Friday, May 6, 2011

A story from my friend, the barista

I enjoyed rooftop beers tonight with two old roommates and dear friends of mine. I don't see them much anymore because we have crazy jobs and wildly different lives, but whenever I see them I realize how much I miss crowding onto one of our beds late at night to watch Arrested Development. I love these girls.

One of them works for a reality show. The other works as a barista at an Upper West Side cafe that I've yet to visit. She told us this bizarre, uniquely New York-ly funny story tonight that I can't stop thinking about.

At this tiny cafe on 94th Street and Amsterdam, she usually works by herself. She opens at 8 o'clock in the morning, but hey, she gets to play her own music. The cafe shares a window with an art studio. Sometimes, people call out coffee orders from ceramic painting stations. She can make one mean latte, she boasts.

There's a customer who comes in quite frequently: a man, who's balding, or maybe he just shaves his head. She can't tell. He looks vaguely European. The first few times she made his drink, she thought it strange the way he loitered so close to the counter, watching her work. Now that she's grown more familiar with him, she finds him actually quite hot. One day, she passes him his drink and says, "What's your name?"
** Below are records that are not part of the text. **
-- pv_equiv track=rewrite | github.com/clindoso/clindoso-gpt-translation-test | gpt-project/scripts/translate_w_fm.py | extract_translated_text
-- ===== SOURCE A (Python) =====
-- def extract_translated_text(translated_segments):
--     """
--     Extracts the target text the translated segments list
--     Returns text in one string
--     """
--     # Initialize marker count
--     marker_count = 0
--     # Initialize list to store extracted segments
--     extracted_segments = []
--     for _, target_segment in translated_segments:
--         # Check for frontmatter delimiter
--         if target_segment == "---":
--             marker_count += 1
--             # Skip segments until the second frontmatter delimiter is found
--             if marker_count < 2:
--                 continue
--
--         # Avoid reproducing frontmatter delimiter twice
--         if target_segment == "---" and marker_count == 2:
--             continue
--         # Append segments after second '---'
--         elif marker_count == 2:
--             extracted_segments.append(target_segment)
--
--     # Join text list in one string
--     joint_translated_text = "\n".join(extracted_segments)
--
--     return joint_translated_text
-- ===== SOURCE B (Python) =====
-- def extract_translated_text(translated_segments):
--     """
--     Extracts the target text the translated segments list
--     Returns text in one string
--     """
--     targets = [t for _, t in translated_segments]
--     if "---" not in targets:
--         return ""
--     after_first = targets[targets.index("---") + 1:]
--     if "---" not in after_first:
--         return ""
--     body = after_first[after_first.index("---") + 1:]
--     if "---" in body:
--         body = body[:body.index("---")]
--     return "\n".join(body)
-- ===== Notes on version B (the rewrite author's own statement) =====
-- stated objective: simpler
-- what changed: Replaces the running marker-count state machine over all segments with direct index()/slice operations: locate the first two '---' delimiters, slice the text after them, and truncate at the next '---' if present.
import Mathlib
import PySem

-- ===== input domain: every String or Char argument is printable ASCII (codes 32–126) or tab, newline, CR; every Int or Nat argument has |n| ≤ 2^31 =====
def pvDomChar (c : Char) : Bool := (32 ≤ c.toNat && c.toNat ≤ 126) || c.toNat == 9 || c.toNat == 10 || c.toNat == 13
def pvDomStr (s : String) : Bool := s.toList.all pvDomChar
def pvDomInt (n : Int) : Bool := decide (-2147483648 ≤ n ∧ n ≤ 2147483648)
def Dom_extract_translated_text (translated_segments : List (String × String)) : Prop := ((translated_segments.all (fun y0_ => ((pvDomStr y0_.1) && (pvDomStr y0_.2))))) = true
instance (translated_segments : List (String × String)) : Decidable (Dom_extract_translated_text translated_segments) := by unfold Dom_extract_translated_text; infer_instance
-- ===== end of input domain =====

-- B replaces A's marker-count state machine by index()/slice over the '---' delimiters (simpler decomposition, same cost).

-- ===== PORT A =====
-- the for-loop of A: state = (marker_count, extracted_segments); branches in Python's order
def pvLoopA : List (String × String) → Nat → List String → List String
  | [], _, acc => acc
  | (_, t) :: rest, c, acc =>
    let c := if t == "---" then c + 1 else c
    if t == "---" && decide (c < 2) then pvLoopA rest c acc          -- continue (before 2nd '---')
    else if t == "---" && c == 2 then pvLoopA rest c acc             -- skip the 2nd '---' itself
    else if c == 2 then pvLoopA rest c (acc ++ [t])                  -- append
    else pvLoopA rest c acc

def extract_translated_text (translated_segments : List (String × String)) : String :=
  PySem.Str.join "\n" (pvLoopA translated_segments 0 [])

-- ===== PORT B =====
def extract_translated_text_alt (translated_segments : List (String × String)) : String :=
  let targets := translated_segments.map (fun p => p.2)
  if targets.contains "---" then
    let after_first := PySem.List.slice targets (some ((((PySem.List.index? targets "---").getD 0 + 1 : Nat)) : Int)) none
    if after_first.contains "---" then
      let body := PySem.List.slice after_first (some ((((PySem.List.index? after_first "---").getD 0 + 1 : Nat)) : Int)) none
      let body := if body.contains "---" then PySem.List.slice body none (some ((PySem.List.index? body "---").getD 0 : Nat)) else body
      PySem.Str.join "\n" body
    else ""
  else ""

-- ===== PRECONDITION & SPEC =====
def Spec_extract_translated_text (translated_segments : List (String × String)) (out : String) : Prop := out = extract_translated_text_alt translated_segments
instance (translated_segments : List (String × String)) (out : String) : Decidable (Spec_extract_translated_text translated_segments out) := by unfold Spec_extract_translated_text; infer_instance

-- ===== CLAIM (what is proved, stated in full; the proofs are below) =====
def Claim_equal_extract_translated_text : Prop := ∀ (translated_segments : List (String × String)), Dom_extract_translated_text translated_segments → Spec_extract_translated_text translated_segments (extract_translated_text translated_segments)

-- ===== LEMMAS AND PROOFS =====

-- selection function: the segments A keeps, as a function of the marker count seen so far
def pvSel : Nat → List String → List String
  | _, [] => []
  | c, t :: ts => if t == "---" then pvSel (c + 1) ts else if c == 2 then t :: pvSel c ts else pvSel c ts

-- the predicate 'not a delimiter'
def pvP (t : String) : Bool := !(t == "---")

theorem pvLoopA_eq_sel (segs : List (String × String)) (c : Nat) (acc : List String) :
    pvLoopA segs c acc = acc ++ pvSel c (segs.map (fun p => p.2)) := by
  induction segs generalizing c acc with
  | nil => simp [pvLoopA, pvSel]
  | cons st rest ih =>
    obtain ⟨s, t⟩ := st
    by_cases ht : t = "---"
    · subst ht
      simp only [pvLoopA, pvSel, List.map_cons, beq_self_eq_true, if_true]
      by_cases hc : c + 1 < 2
      · simp [hc, ih]
      · by_cases hc2 : c + 1 = 2 <;> simp [hc, hc2, ih]
    · simp only [pvLoopA, pvSel, List.map_cons, beq_iff_eq, ht, if_false]
      have hbt : (t == "---") = false := by simp [ht]
      by_cases hc2 : c = 2 <;>
        simp [hbt, hc2, ih, List.append_assoc]

theorem pvSel_ge3 (ts : List String) (c : Nat) (h : 3 ≤ c) : pvSel c ts = [] := by
  induction ts generalizing c with
  | nil => simp [pvSel]
  | cons t ts ih =>
    have hc2 : c ≠ 2 := by omega
    by_cases ht : t = "---"
    · simp [pvSel, ht, ih (c + 1) (by omega)]
    · simp [pvSel, ht, hc2, ih c h]

theorem pvSel_two (ts : List String) : pvSel 2 ts = ts.takeWhile pvP := by
  induction ts with
  | nil => simp [pvSel]
  | cons t ts ih =>
    by_cases ht : t = "---"
    · simp [pvSel, ht, pvSel_ge3 ts 3 le_rfl, pvP]
    · simp [pvSel, ht, ih, pvP]

theorem pvSel_one (ts : List String) : pvSel 1 ts = pvSel 2 (ts.dropWhile pvP).tail := by
  induction ts with
  | nil => simp [pvSel]
  | cons t ts ih =>
    by_cases ht : t = "---"
    · simp [pvSel, ht, pvP]
    · simp [pvSel, ht, ih, pvP]

theorem pvSel_zero (ts : List String) : pvSel 0 ts = pvSel 1 (ts.dropWhile pvP).tail := by
  induction ts with
  | nil => simp [pvSel]
  | cons t ts ih =>
    by_cases ht : t = "---"
    · simp [pvSel, ht, pvP]
    · simp [pvSel, ht, ih, pvP]

-- index? of '---' is the length of the delimiter-free prefix
theorem pvIndex_eq (ts : List String) (h : "---" ∈ ts) :
    PySem.List.index? ts "---" = some (ts.takeWhile pvP).length := by
  induction ts with
  | nil => simp at h
  | cons t ts ih =>
    by_cases ht : t = "---"
    · subst ht
      rw [PySem.List.index?_cons_self]
      simp [pvP]
    · have hm : "---" ∈ ts := by simpa [ht, eq_comm] using h
      rw [PySem.List.index?_cons_of_ne ts ht, ih hm]
      simp [pvP, ht]

-- dropWhile as a drop
theorem pvDropWhile_eq (ts : List String) : List.dropWhile pvP ts = ts.drop (ts.takeWhile pvP).length := by
  induction ts with
  | nil => simp
  | cons t ts ih => by_cases h : pvP t <;> simp [h, ih]

-- drop past the first delimiter = tail of dropWhile
theorem pvDrop_eq (ts : List String) :
    ts.drop ((ts.takeWhile pvP).length + 1) = (ts.dropWhile pvP).tail := by
  rw [← List.tail_drop, ← pvDropWhile_eq]

theorem pvTake_eq (ts : List String) :
    ts.take (ts.takeWhile pvP).length = ts.takeWhile pvP := by
  induction ts with
  | nil => simp
  | cons t ts ih => by_cases h : pvP t <;> simp [h, ih]

theorem pvNotMem_tail (ts : List String) (h : "---" ∉ ts) : (ts.dropWhile pvP).tail = [] := by
  have : ts.dropWhile pvP = [] := by
    rw [List.dropWhile_eq_nil_iff]
    intro x hx
    simp [pvP]
    rintro rfl; exact h hx
  simp [this]

-- ===== VERDICT (by name: the statement is the Claim_ definition above) =====
theorem extract_translated_text_spec : Claim_equal_extract_translated_text := by
  intro segs _
  unfold Spec_extract_translated_text extract_translated_text extract_translated_text_alt
  rw [pvLoopA_eq_sel, List.nil_append, pvSel_zero, pvSel_one, pvSel_two]
  set ts := segs.map (fun p => p.2) with hts
  by_cases h1 : "---" ∈ ts
  · rw [if_pos (by simpa using h1)]
    rw [pvIndex_eq ts h1]
    simp only [Option.getD_some]
    rw [PySem.List.slice_from_natCast, pvDrop_eq]
    set aft := (ts.dropWhile pvP).tail with haft
    by_cases h2 : "---" ∈ aft
    · rw [if_pos (by simpa using h2)]
      rw [pvIndex_eq aft h2]
      simp only [Option.getD_some]
      rw [PySem.List.slice_from_natCast, pvDrop_eq]
      set body := (aft.dropWhile pvP).tail with hbody
      by_cases h3 : "---" ∈ body
      · rw [if_pos (by simpa using h3)]
        rw [pvIndex_eq body h3]
        simp only [Option.getD_some]
        rw [PySem.List.slice_to_natCast, pvTake_eq body]
      · rw [if_neg (by simpa using h3)]
        rw [List.takeWhile_eq_self_iff.mpr]
        intro x hx
        simp [pvP]; rintro rfl; exact h3 hx
    · rw [if_neg (by simpa using h2)]
      rw [pvNotMem_tail aft h2]
      simp [PySem.Str.join]
  · rw [if_neg (by simpa using h1)]
    rw [pvNotMem_tail ts h1, pvNotMem_tail [] (by simp)]
    simp [PySem.Str.join]
theorem siftdownLoop_step (h : List Int) (pos : Nat) (ni : Int) (hp : 0 < pos) :
    siftdownLoop h 0 pos ni =
      if ni < hget h ((pos - 1) / 2) then
        siftdownLoop (h.set pos (hget h ((pos - 1) / 2))) 0 ((pos - 1) / 2) ni
      else (h, pos) := by
  rw [siftdownLoop]; simp [hp]

theorem siftdownLoop_spec (ni : Int) :
    ∀ (pos : Nat) (h : List Int), pos < h.length →
    (∀ c, 0 < c → c < h.length → c ≠ pos → hget h ((c - 1) / 2) ≤ hget h c) →
    (∀ c, c < h.length → (c - 1) / 2 = pos → 0 < c → ni ≤ hget h c) →
    (∀ c, c < h.length → (c - 1) / 2 = pos → 0 < c → 0 < pos →
        hget h ((pos - 1) / 2) ≤ hget h c) →
    IsHeap (((siftdownLoop h 0 pos ni).1).set (siftdownLoop h 0 pos ni).2 ni) ∧
    (↑(((siftdownLoop h 0 pos ni).1).set (siftdownLoop h 0 pos ni).2 ni) : Multiset Int)
        = ↑(h.set pos ni) ∧
    (siftdownLoop h 0 pos ni).1.length = h.length ∧
    (siftdownLoop h 0 pos ni).2 < h.length := by
  intro pos
  induction pos using Nat.strong_induction_on with
  | _ pos IH =>
    intro h hpos hA hB hB2
    rcases Nat.eq_zero_or_pos pos with h0 | h0
    · subst h0
      rw [siftdownLoop_base]
      refine ⟨?_, rfl, rfl, hpos⟩
      intro c hc hclen
      rw [List.length_set] at hclen
      rw [hget_set_ne h 0 c ni (by omega)]
      by_cases hpc : (c - 1) / 2 = 0
      · rw [hpc, hget_set_self h 0 ni hpos]
        exact hB c hclen hpc hc
      · rw [hget_set_ne h 0 _ ni (by omega)]
        exact hA c hc hclen (by omega)
    · set pp := (pos - 1) / 2 with hppdef
      have hpplt : pp < pos := by omega
      rw [siftdownLoop_step h pos ni h0]
      by_cases hlt : ni < hget h pp
      · rw [if_pos hlt]
        set parent := hget h pp with hpar
        set h' := h.set pos parent with hh'
        have hlen' : h'.length = h.length := by simp [hh']
        have hgp : ∀ j, j ≠ pos → hget h' j = hget h j := by
          intro j hj; exact hget_set_ne h pos j parent (fun e => hj e.symm)
        have hgpos : hget h' pos = parent := hget_set_self h pos parent hpos
        have IH' := IH pp hpplt h' (by omega)
          (by -- hA'
            intro c hc hclen hcpp
            rw [hlen'] at hclen
            by_cases hcp : c = pos
            · subst hcp
              rw [show (c - 1) / 2 = pp from rfl, hgp pp (by omega), hgpos]
            · rw [hgp c hcp]
              by_cases hpc : (c - 1) / 2 = pos
              · rw [hpc, hgpos]
                exact hB2 c hclen hpc hc h0
              · rw [hgp _ hpc]
                exact hA c hc hclen hcp)
          (by -- hB'
            intro c hclen hcpp hc
            rw [hlen'] at hclen
            by_cases hcp : c = pos
            · subst hcp; rw [hgpos]; exact le_of_lt hlt
            · rw [hgp c hcp]
              refine le_trans (le_of_lt hlt) ?_
              rw [hpar, ← hcpp]; exact hA c hc hclen hcp)
          (by -- hB2'
            intro c hclen hcpp hc hpp0
            rw [hlen'] at hclen
            have hgplt : (pp - 1) / 2 < pp := by omega
            rw [hgp ((pp - 1) / 2) (by omega)]
            have hedge : hget h ((pp - 1) / 2) ≤ hget h pp :=
              hA pp hpp0 (by omega) (by omega)
            by_cases hcp : c = pos
            · subst hcp; rw [hgpos]; exact hedge
            · rw [hgp c hcp]
              refine le_trans hedge ?_
              rw [← hcpp]; exact hA c hc hclen hcp)
        obtain ⟨ih1, ih2, ih3, ih4⟩ := IH'
        refine ⟨ih1, ?_, by rwa [hlen'] at ih3, by rwa [hlen'] at ih4⟩
        rw [ih2]
        -- multiset juggling
        have e1 : (↑(h'.set pp ni) : Multiset Int) + {hget h' pp} = ↑h' + {ni} :=
          mset_set h' pp ni (by omega)
        rw [hgp pp (by omega), ← hpar] at e1
        have e2 : (↑h' : Multiset Int) + {hget h pos} = ↑h + {parent} :=
          mset_set h pos parent hpos
        have e3 : (↑(h.set pos ni) : Multiset Int) + {hget h pos} = ↑h + {ni} :=
          mset_set h pos ni hpos
        have key : (↑(h'.set pp ni) : Multiset Int) + ({parent} + {hget h pos})
            = ↑(h.set pos ni) + ({parent} + {hget h pos}) := by
          calc (↑(h'.set pp ni) : Multiset Int) + ({parent} + {hget h pos})
              = ((↑(h'.set pp ni) : Multiset Int) + {parent}) + {hget h pos} := by abel
            _ = (↑h' + {ni}) + {hget h pos} := by rw [e1]
            _ = (↑h' + {hget h pos}) + {ni} := by abel
            _ = (↑h + {parent}) + {ni} := by rw [e2]
            _ = (↑h + {ni}) + {parent} := by abel
            _ = (↑(h.set pos ni) + {hget h pos}) + {parent} := by rw [e3]
            _ = ↑(h.set pos ni) + ({parent} + {hget h pos}) := by abel
        exact add_right_cancel key
      · rw [if_neg hlt]
        refine ⟨?_, rfl, rfl, hpos⟩
        intro c hc hclen
        rw [List.length_set] at hclen
        by_cases hcp : c = pos
        · subst hcp
          rw [hget_set_self h c ni hpos, hget_set_ne h c _ ni (by omega)]
          exact le_of_not_gt (by simpa using hlt)
        · rw [hget_set_ne h pos c ni (fun e => hcp e.symm)]
          by_cases hpc : (c - 1) / 2 = pos
          · rw [hpc, hget_set_self h pos ni hpos]
            exact hB c hclen hpc hc
          · rw [hget_set_ne h pos _ ni (fun e => hpc e.symm)]
            exact hA c hc hclen hcp
theorem mset_set_self (h : List Int) (i : Nat) (hi : i < h.length) :
    (↑(h.set i (hget h i)) : Multiset Int) = ↑h :=
  add_right_cancel (mset_set h i (hget h i) hi)
-- pv_equiv track=rewrite | github.com/jamescole/cp1404practicals | prac_04/practice_and_extension_4.py | memberwise_addition
-- ===== SOURCE A (Python) =====
-- def memberwise_addition(list1, list2):
--     """
--     Returns the list that contains the sum of elements that are in the same index in the two lists.
--     """
--     longest_list, shortest_list = [], []
--     if len(list1) > len(list2):
--         longest_list = list1
--         shortest_list = list2
--     else:
--         longest_list = list2
--         shortest_list = list1
--     memberwise_addition_list = [shortest_list_number + longest_list[i] for i, shortest_list_number in
--                                 enumerate(shortest_list)]
--     if len(list1) != len(list2):
--         memberwise_addition_list += longest_list[len(shortest_list):]
--     return memberwise_addition_list
-- ===== SOURCE B (Python) =====
-- def memberwise_addition(list1, list2):
--     """Padded single-pass re-implementation: one comprehension over the full index
--     range, treating a missing element (past a list's end) as 0 — no overlap/tail
--     split and no concatenation."""
--     n = max(len(list1), len(list2))
--     return [(list1[i] if i < len(list1) else 0) +
--             (list2[i] if i < len(list2) else 0) for i in range(n)]
-- ===== Notes on version B (the rewrite author's own statement) =====
-- stated objective: alternative
-- what changed: Replaced A's staged approach (select longest/shortest, enumerate-indexed sum over the overlap, then conditionally concatenate the leftover slice) by a single comprehension over range(max(len1,len2)) that zero-pads whichever list is exhausted, eliminating the overlap/tail split and all list concatenation.
import Mathlib
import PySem

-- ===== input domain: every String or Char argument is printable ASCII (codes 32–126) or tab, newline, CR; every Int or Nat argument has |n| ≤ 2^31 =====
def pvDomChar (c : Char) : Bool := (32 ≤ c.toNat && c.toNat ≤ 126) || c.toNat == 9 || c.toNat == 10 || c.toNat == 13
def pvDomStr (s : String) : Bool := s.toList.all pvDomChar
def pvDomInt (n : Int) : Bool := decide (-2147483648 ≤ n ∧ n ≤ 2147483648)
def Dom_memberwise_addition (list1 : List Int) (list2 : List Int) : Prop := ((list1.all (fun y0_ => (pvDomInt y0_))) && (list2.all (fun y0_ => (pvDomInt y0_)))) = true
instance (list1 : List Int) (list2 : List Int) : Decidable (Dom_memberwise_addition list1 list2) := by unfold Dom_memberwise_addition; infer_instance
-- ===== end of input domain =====

-- B replaces A's longest/shortest selection, enumerate-indexed overlap sum and conditional tail
-- concatenation by one comprehension over range(max(len1,len2)) with zero-padding (alternative, same output).

-- ===== PORT A =====
-- 'shortest_list_number + longest_list[i]': the index i is always < len(longest_list)
-- (shortest is never longer), so pyGetD with default 0 is exact here.
def memberwise_addition (list1 : List Int) (list2 : List Int) : List Int :=
  let p : List Int × List Int :=
    if list1.length > list2.length then (list1, list2) else (list2, list1)
  let longest_list := p.1
  let shortest_list := p.2
  let memberwise_addition_list :=
    (PySem.List.enumerate shortest_list).map
      (fun q => q.2 + PySem.List.pyGetD longest_list q.1 0)
  if list1.length ≠ list2.length then
    memberwise_addition_list ++
      PySem.List.slice longest_list (some (shortest_list.length : Int)) none
  else
    memberwise_addition_list

-- ===== PORT B =====
-- one comprehension over range(n); 'list[i] if i < len(list) else 0' is the guarded getD below
def memberwise_addition_alt (list1 : List Int) (list2 : List Int) : List Int :=
  let n := max list1.length list2.length
  (List.range n).map (fun i =>
    (if i < list1.length then list1.getD i 0 else 0) +
    (if i < list2.length then list2.getD i 0 else 0))

-- ===== PRECONDITION & SPEC =====
def Spec_memberwise_addition (list1 : List Int) (list2 : List Int) (out : List Int) : Prop := out = memberwise_addition_alt list1 list2
instance (list1 : List Int) (list2 : List Int) (out : List Int) : Decidable (Spec_memberwise_addition list1 list2 out) := by unfold Spec_memberwise_addition; infer_instance

-- ===== CLAIM (what is proved, stated in full; the proofs are below) =====
def Claim_equal_memberwise_addition : Prop := ∀ (list1 : List Int) (list2 : List Int), Dom_memberwise_addition list1 list2 → Spec_memberwise_addition list1 list2 (memberwise_addition list1 list2)

-- ===== LEMMAS AND PROOFS =====

-- A's enumerate comprehension over the shorter list is a zipWith with the longer one.
theorem enum_map_eq_zipWith (s : List Int) : ∀ (l : List Int) (k : Nat),
    k + s.length ≤ l.length →
    (PySem.List.enumerate s (k : Int)).map (fun q => q.2 + PySem.List.pyGetD l q.1 0)
      = List.zipWith (· + ·) s (l.drop k) := by
  induction s with
  | nil => intro l k _; simp [PySem.List.enumerate]
  | cons x xs ih =>
    intro l k hk
    simp only [List.length_cons] at hk
    have hkl : k < l.length := by omega
    have hdrop : l.drop k = l[k] :: l.drop (k + 1) := List.drop_eq_getElem_cons hkl
    rw [PySem.List.enumerate_cons, hdrop]
    simp only [List.map_cons, List.zipWith_cons_cons]
    have h1 : PySem.List.pyGetD l (k : Int) 0 = l[k] := by
      rw [PySem.List.pyGetD_natCast]
      exact List.getD_eq_getElem l 0 hkl
    have h2 : ((k : Int) + 1) = ((k + 1 : Nat) : Int) := by push_cast; ring
    rw [h1, h2, ih l (k + 1) (by omega)]

theorem zipWith_add_comm : ∀ (l1 l2 : List Int),
    List.zipWith (· + ·) l1 l2 = List.zipWith (· + ·) l2 l1 := by
  intro l1
  induction l1 with
  | nil => intro l2; cases l2 <;> simp
  | cons x xs ih => intro l2; cases l2 <;> simp [ih, Int.add_comm]

-- reading a list back off its index range
theorem map_range_pad (l : List Int) :
    (List.range l.length).map (fun i => if i < l.length then l.getD i 0 else 0) = l := by
  apply List.ext_getElem
  · simp
  · intro i h1 h2
    simp only [List.getElem_map, List.getElem_range]
    rw [if_pos h2, List.getD_eq_getElem _ _ h2]

-- B's padded comprehension computed in closed form: the overlapping sums followed by both leftover tails.
theorem alt_eq_zipWith_drop : ∀ (l1 l2 : List Int),
    memberwise_addition_alt l1 l2
      = List.zipWith (· + ·) l1 l2 ++ l1.drop l2.length ++ l2.drop l1.length := by
  intro l1
  induction l1 with
  | nil =>
    intro l2
    calc memberwise_addition_alt [] l2
        = (List.range l2.length).map (fun i => if i < l2.length then l2.getD i 0 else 0) := by
          simp only [memberwise_addition_alt, List.length_nil, Nat.zero_max]
          apply List.map_congr_left
          intro i _
          simp
      _ = _ := by rw [map_range_pad]; simp
  | cons x xs ih =>
    intro l2
    cases l2 with
    | nil =>
      calc memberwise_addition_alt (x :: xs) []
          = (List.range (x :: xs).length).map
              (fun i => if i < (x :: xs).length then (x :: xs).getD i 0 else 0) := by
            simp only [memberwise_addition_alt, List.length_nil, Nat.max_zero]
            apply List.map_congr_left
            intro i _
            simp
        _ = _ := by rw [map_range_pad]; simp
    | cons y ys =>
      have hmax : max (x :: xs).length (y :: ys).length = max xs.length ys.length + 1 := by
        simp only [List.length_cons]; omega
      simp only [memberwise_addition_alt] at ih ⊢
      rw [hmax, List.range_succ_eq_map, List.map_cons, List.map_map]
      have htail : ∀ i ∈ List.range (max xs.length ys.length),
          ((fun i => (if i < (x :: xs).length then (x :: xs).getD i 0 else 0) +
              (if i < (y :: ys).length then (y :: ys).getD i 0 else 0)) ∘ Nat.succ) i
            = (if i < xs.length then xs.getD i 0 else 0) +
              (if i < ys.length then ys.getD i 0 else 0) := by
        intro i _
        simp [Function.comp]
      rw [List.map_congr_left htail, ih ys]
      simp

-- ===== VERDICT (by name: the statement is the Claim_ definition above) =====
theorem memberwise_addition_spec : Claim_equal_memberwise_addition := by
  intro list1 list2 _
  unfold Spec_memberwise_addition memberwise_addition
  rw [alt_eq_zipWith_drop]
  by_cases h : list1.length > list2.length
  · have hne : list1.length ≠ list2.length := by omega
    simp only [h, if_pos]
    rw [if_pos hne]
    have hz := enum_map_eq_zipWith list2 list1 0 (by omega)
    simp only [List.drop_zero] at hz
    rw [show PySem.List.enumerate list2 = PySem.List.enumerate list2 ((0 : Nat) : Int) from rfl]
    rw [hz, zipWith_add_comm]
    simp only [PySem.List.slice_from_natCast]
    rw [List.drop_of_length_le (l := list2) (by omega)]
    simp
  · simp only [h, if_false]
    have hz := enum_map_eq_zipWith list1 list2 0 (by omega)
    simp only [List.drop_zero] at hz
    rw [show PySem.List.enumerate list1 = PySem.List.enumerate list1 ((0 : Nat) : Int) from rfl]
    rw [hz]
    rw [List.drop_of_length_le (l := list1) (by omega)]
    by_cases he : list1.length ≠ list2.length
    · rw [if_pos he]
      simp [PySem.List.slice_from_natCast]
    · simp only [ne_eq, not_not] at he
      rw [List.drop_of_length_le (l := list2) (le_of_eq he.symm)]
      simp [he]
He looks taken aback at this question. He thinks for a moment. She wonders why he has to think so hard about his name, and begins to regret the spontaneous "Let's be more than barista and paying customer" gesture she just made. Rewind. Rewind. Abort, abort.

"Well," the vaguely European, balding, maybe just shaven, actually quite hot man replies. "People call me Bun."

She stares at his reflective head. "Your friends call you what?"

"My friends call me Bun." He has an accent, but she can't detect what it is.

"Bun," she repeated. "Your name is Bun?" He smiles.

"Bun!" she cried out to us on the rooftop. "I wanted to ask him what his real name was. But I didn't."

The three of us sat in giggly silence, brainstorming what "Bun" could possibly stand for, or be short for. She leaned back and titled her face toward the sky, puffed on a cigarette. I took a sip of beer. It was growing strangely cold.